-- pv_equiv track=rewrite | github.com/teegaraji/plate-recognition | detect_and_track.py | fix_plate_smart
-- ===== SOURCE A (Python) =====
-- def fix_plate_smart(plate):
--     replacements = {"0": "O", "1": "I", "2": "Z", "5": "S", "6": "G", "8": "B"}
--     fixed = ""
--     for char in plate:
--         if char.isalpha():
--             fixed += char.upper()
--         elif char.isdigit():
--             fixed += char
--         else:
--             fixed += replacements.get(char, char)
--     return fixed
-- ===== SOURCE B (Python) =====
-- def fix_plate_smart(plate):
--     # The replacements dict is dead code (digits hit the isdigit branch first and
--     # no other char is a key), so the function is exactly per-char uppercasing.
--     return plate.upper()
-- ===== Notes on version B (the rewrite author's own statement) =====
-- stated objective: simpler
-- what changed: Replaced the char-by-char loop with branches and a dead replacements dict by a single plate.upper() call, after proving the dict lookup and the digit branch always return the char unchanged.
import Mathlib
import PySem

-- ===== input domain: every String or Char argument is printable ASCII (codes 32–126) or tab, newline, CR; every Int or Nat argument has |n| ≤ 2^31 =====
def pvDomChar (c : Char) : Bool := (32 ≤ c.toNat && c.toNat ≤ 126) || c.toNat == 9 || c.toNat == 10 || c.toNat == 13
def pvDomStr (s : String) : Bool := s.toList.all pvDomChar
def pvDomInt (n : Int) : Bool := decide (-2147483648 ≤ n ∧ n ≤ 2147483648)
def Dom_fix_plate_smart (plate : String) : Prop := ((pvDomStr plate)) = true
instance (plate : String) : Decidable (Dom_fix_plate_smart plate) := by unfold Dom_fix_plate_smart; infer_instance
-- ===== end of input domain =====

-- B replaces A's per-character loop (branches + a dead replacements dict) by a single
-- plate.upper() call; they agree because the dict lookup never fires (objective: simpler).

-- ===== PORT A =====
-- the replacements dict literal, built in insertion order
def pvRepl : PySem.Dict Char Char :=
  ((((((PySem.Dict.empty.insert '0' 'O').insert '1' 'I').insert '2' 'Z').insert
      '5' 'S').insert '6' 'G').insert '8' 'B')

def fix_plate_smart (plate : String) : String :=
  String.ofList <|
    plate.toList.foldl
      (fun fixed char =>
        if PySem.Chars.isalpha char then fixed ++ [PySem.Chars.upperChar char]
        else if PySem.Chars.isdigit char then fixed ++ [char]
        else fixed ++ [pvRepl.getD char char])
      []

-- ===== PORT B =====
def fix_plate_smart_alt (plate : String) : String :=
  PySem.Str.upper plate

-- ===== PRECONDITION & SPEC =====
def Spec_fix_plate_smart (plate : String) (out : String) : Prop := out = fix_plate_smart_alt plate
instance (plate : String) (out : String) : Decidable (Spec_fix_plate_smart plate out) := by unfold Spec_fix_plate_smart; infer_instance

-- ===== CLAIM (what is proved, stated in full; the proofs are below) =====
def Claim_equal_fix_plate_smart : Prop := ∀ (plate : String), Dom_fix_plate_smart plate → Spec_fix_plate_smart plate (fix_plate_smart plate)

-- ===== LEMMAS AND PROOFS =====

-- each step of A's loop appends exactly the uppercased character
theorem pv_step (c : Char) :
    (if PySem.Chars.isalpha c then PySem.Chars.upperChar c
     else if PySem.Chars.isdigit c then c
     else pvRepl.getD c c) = PySem.Chars.upperChar c := by
  by_cases ha : PySem.Chars.isalpha c
  · simp [ha]
  · have hl : PySem.Chars.islower c = false := by
      simp [PySem.Chars.isalpha] at ha; exact ha.2
    have hup : PySem.Chars.upperChar c = c := by
      simp [PySem.Chars.upperChar, hl]
    by_cases hd : PySem.Chars.isdigit c
    · simp [ha, hd, hup]
    · have hne : ∀ d : Char, PySem.Chars.isdigit d = true → c ≠ d := by
        intro d h1
        rintro rfl; exact hd h1
      have hg : pvRepl.getD c c = c := by
        simp [pvRepl, PySem.Dict.getD_insert,
          hne '0' (by decide), hne '1' (by decide), hne '2' (by decide),
          hne '5' (by decide), hne '6' (by decide), hne '8' (by decide)]
      simp [ha, hd, hg, hup]

theorem pv_foldl (l : List Char) (acc : List Char) :
    l.foldl
      (fun fixed char =>
        if PySem.Chars.isalpha char then fixed ++ [PySem.Chars.upperChar char]
        else if PySem.Chars.isdigit char then fixed ++ [char]
        else fixed ++ [pvRepl.getD char char])
      acc = acc ++ l.map PySem.Chars.upperChar := by
  induction l generalizing acc with
  | nil => simp
  | cons c t ih =>
    have h := pv_step c
    simp only [List.foldl_cons, List.map_cons]
    split_ifs with h1 h2
    · rw [ih]; simp
    · rw [if_neg h1, if_pos h2] at h
      rw [ih, ← h]; simp
    · rw [if_neg h1, if_neg h2] at h
      rw [ih, ← h]; simp

-- ===== VERDICT (by name: the statement is the Claim_ definition above) =====
theorem fix_plate_smart_spec : Claim_equal_fix_plate_smart := by
  intro plate _
  unfold Spec_fix_plate_smart fix_plate_smart fix_plate_smart_alt
  rw [pv_foldl]
  simp [PySem.Str.upper, PySem.Chars.upper]
-- pv_equiv track=rewrite | github.com/jgdelrio/tutorials | HackerRank/array_pairs.py | solve_just1s
-- ===== SOURCE A (Python) =====
-- def solve_just1s(arr, m=None):
--     counter = 0
--
--     # Get max and divide list
--     m = max(arr)
--     idx = arr.index(m)
--     left = arr[:idx]
--     right = arr[idx+1:]
--
--     n_left = len(left)
--     n_right = len(right)
--
--     # Count 1's and update counter
--     if n_left == 0:
--         counter += right.count(1)           # pairs with the max
--         if n_right == 2:
--             counter += (1 in right)
--         elif n_right > 1:
--             counter += solve_just1s(right)      # pairs within
--         return counter
--
--     elif n_right == 0:
--         counter += left.count(1)
--         if n_left == 2:
--             counter += (1 in left)
--         elif n_left > 1:
--             counter += solve_just1s(left)
--         return counter
--
--     else:
--         left_ones = left.count(1)
--         right_ones = right.count(1)
--         counter += left_ones + right_ones
--
--     if n_right > 1:
--         counter += solve_just1s(right)
--     if n_left > 1:
--         counter += solve_just1s(left)
--
--     left.sort()
--     right.sort()
--     if len(right) > 0:
--         for l in left:
--             if l * right[0] <= m:
--                 counter += 1
--             else:
--                 break
--
--             for r in right[1:]:
--                 if l * r <= m:
--                     counter += 1
--                 else:
--                     break
--
--     # if n_left > 0 and n_right > 0:
--     #     counter += (left_ones * sum([k<=m for k in right]))
--     #     counter += (right_ones * sum([(k>1 and k<=m) for k in left]))
--
--     return counter
-- ===== SOURCE B (Python) =====
-- def _prefix_le(rs, l, m):
--     # rs sorted ascending: length of the longest prefix of rs with l*r <= m
--     if l > 0:
--         # l*r <= m  <=>  r <= m//l ; binary search for first element > m//l
--         q = m // l
--         lo, hi = 0, len(rs)
--         while lo < hi:
--             mid = (lo + hi) // 2
--             if rs[mid] <= q:
--                 lo = mid + 1
--             else:
--                 hi = mid
--         return lo
--     # l <= 0: l*r is non-increasing in r, so the prefix is all of rs or nothing
--     return len(rs) if (not rs or l * rs[0] <= m) else 0
--
--
-- def solve_just1s(arr, m=None):
--     # iterative worklist instead of recursion; single-pass argmax; binary-search crossing count
--     total = 0
--     stack = [arr]
--     while stack:
--         sub = stack.pop()
--         mx, idx = sub[0], 0
--         for i in range(1, len(sub)):
--             if sub[i] > mx:
--                 mx, idx = sub[i], i
--         left, right = sub[:idx], sub[idx + 1:]
--         if not left or not right:
--             side = left or right
--             total += sum(x == 1 for x in side)
--             if len(side) == 2:
--                 total += 1 in side
--             elif len(side) > 1:
--                 stack.append(side)
--         else:
--             total += sum(x == 1 for x in left) + sum(x == 1 for x in right)
--             if len(left) > 1:
--                 stack.append(left)
--             if len(right) > 1:
--                 stack.append(right)
--             sl, sr = sorted(left), sorted(right)
--             r0, rest = sr[0], sr[1:]
--             for l in sl:
--                 if l * r0 > mx:
--                     break
--                 total += 1 + _prefix_le(rest, l, mx)
--     return total
-- ===== Notes on version B (the rewrite author's own statement) =====
-- stated objective: alternative
-- what changed: B replaces A's recursion by an iterative worklist with an explicit stack and accumulator, finds the split point with a single-pass argmax instead of max()+index(), and counts crossing pairs with a binary search over the sorted right half instead of A's inner scan-with-break.
-- outside the precondition, e.g. on solve_just1s([], None): A raises ValueError, B raises IndexError
import Mathlib
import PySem

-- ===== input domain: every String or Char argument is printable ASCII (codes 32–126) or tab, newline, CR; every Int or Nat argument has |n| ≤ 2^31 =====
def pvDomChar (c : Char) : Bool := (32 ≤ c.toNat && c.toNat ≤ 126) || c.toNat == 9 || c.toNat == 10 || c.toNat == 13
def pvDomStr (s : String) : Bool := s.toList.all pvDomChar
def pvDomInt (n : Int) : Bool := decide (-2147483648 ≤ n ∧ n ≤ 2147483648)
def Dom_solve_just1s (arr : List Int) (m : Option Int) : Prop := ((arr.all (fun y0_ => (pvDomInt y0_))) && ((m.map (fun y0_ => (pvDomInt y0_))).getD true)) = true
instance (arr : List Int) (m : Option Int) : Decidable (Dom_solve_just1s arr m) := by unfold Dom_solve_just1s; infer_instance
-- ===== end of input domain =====

-- B replaces A's recursion by an iterative worklist (explicit stack) with an accumulator,
-- finds the split point with a single-pass argmax instead of max()+index(), and counts the
-- crossing pairs with a binary search over the sorted right half instead of A's inner
-- scan-with-break (objective: alternative; the recursion/slicing cost still dominates).

-- ===== PORT A =====
-- inner 'for r in right[1:]: if l*r <= m: counter += 1 else: break'
def pvInnerA (m l : Int) : List Int → Int
  | [] => 0
  | r :: rs => if l * r ≤ m then 1 + pvInnerA m l rs else 0

-- outer 'for l in left: if l*right[0] <= m: counter += 1 else: break; for r in right[1:]: …'
def pvCrossA (m r0 : Int) (rest : List Int) : List Int → Int
  | [] => 0
  | l :: ls => if l * r0 ≤ m then 1 + pvInnerA m l rest + pvCrossA m r0 rest ls else 0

* [Activity]: Transcribe the records above from the line holding "cons c t ih =>" down to the line holding "-- ===== VERDICT", inclusive, without adding anything.

* [Response area]:
  | cons c t ih =>
    have h := pv_step c
    simp only [List.foldl_cons, List.map_cons]
    split_ifs with h1 h2
    · rw [ih]; simp
    · rw [if_neg h1, if_pos h2] at h
      rw [ih, ← h]; simp
    · rw [if_neg h1, if_neg h2] at h
      rw [ih, ← h]; simp

-- ===== VERDICT (by name: the statement is the Claim_ definition above) =====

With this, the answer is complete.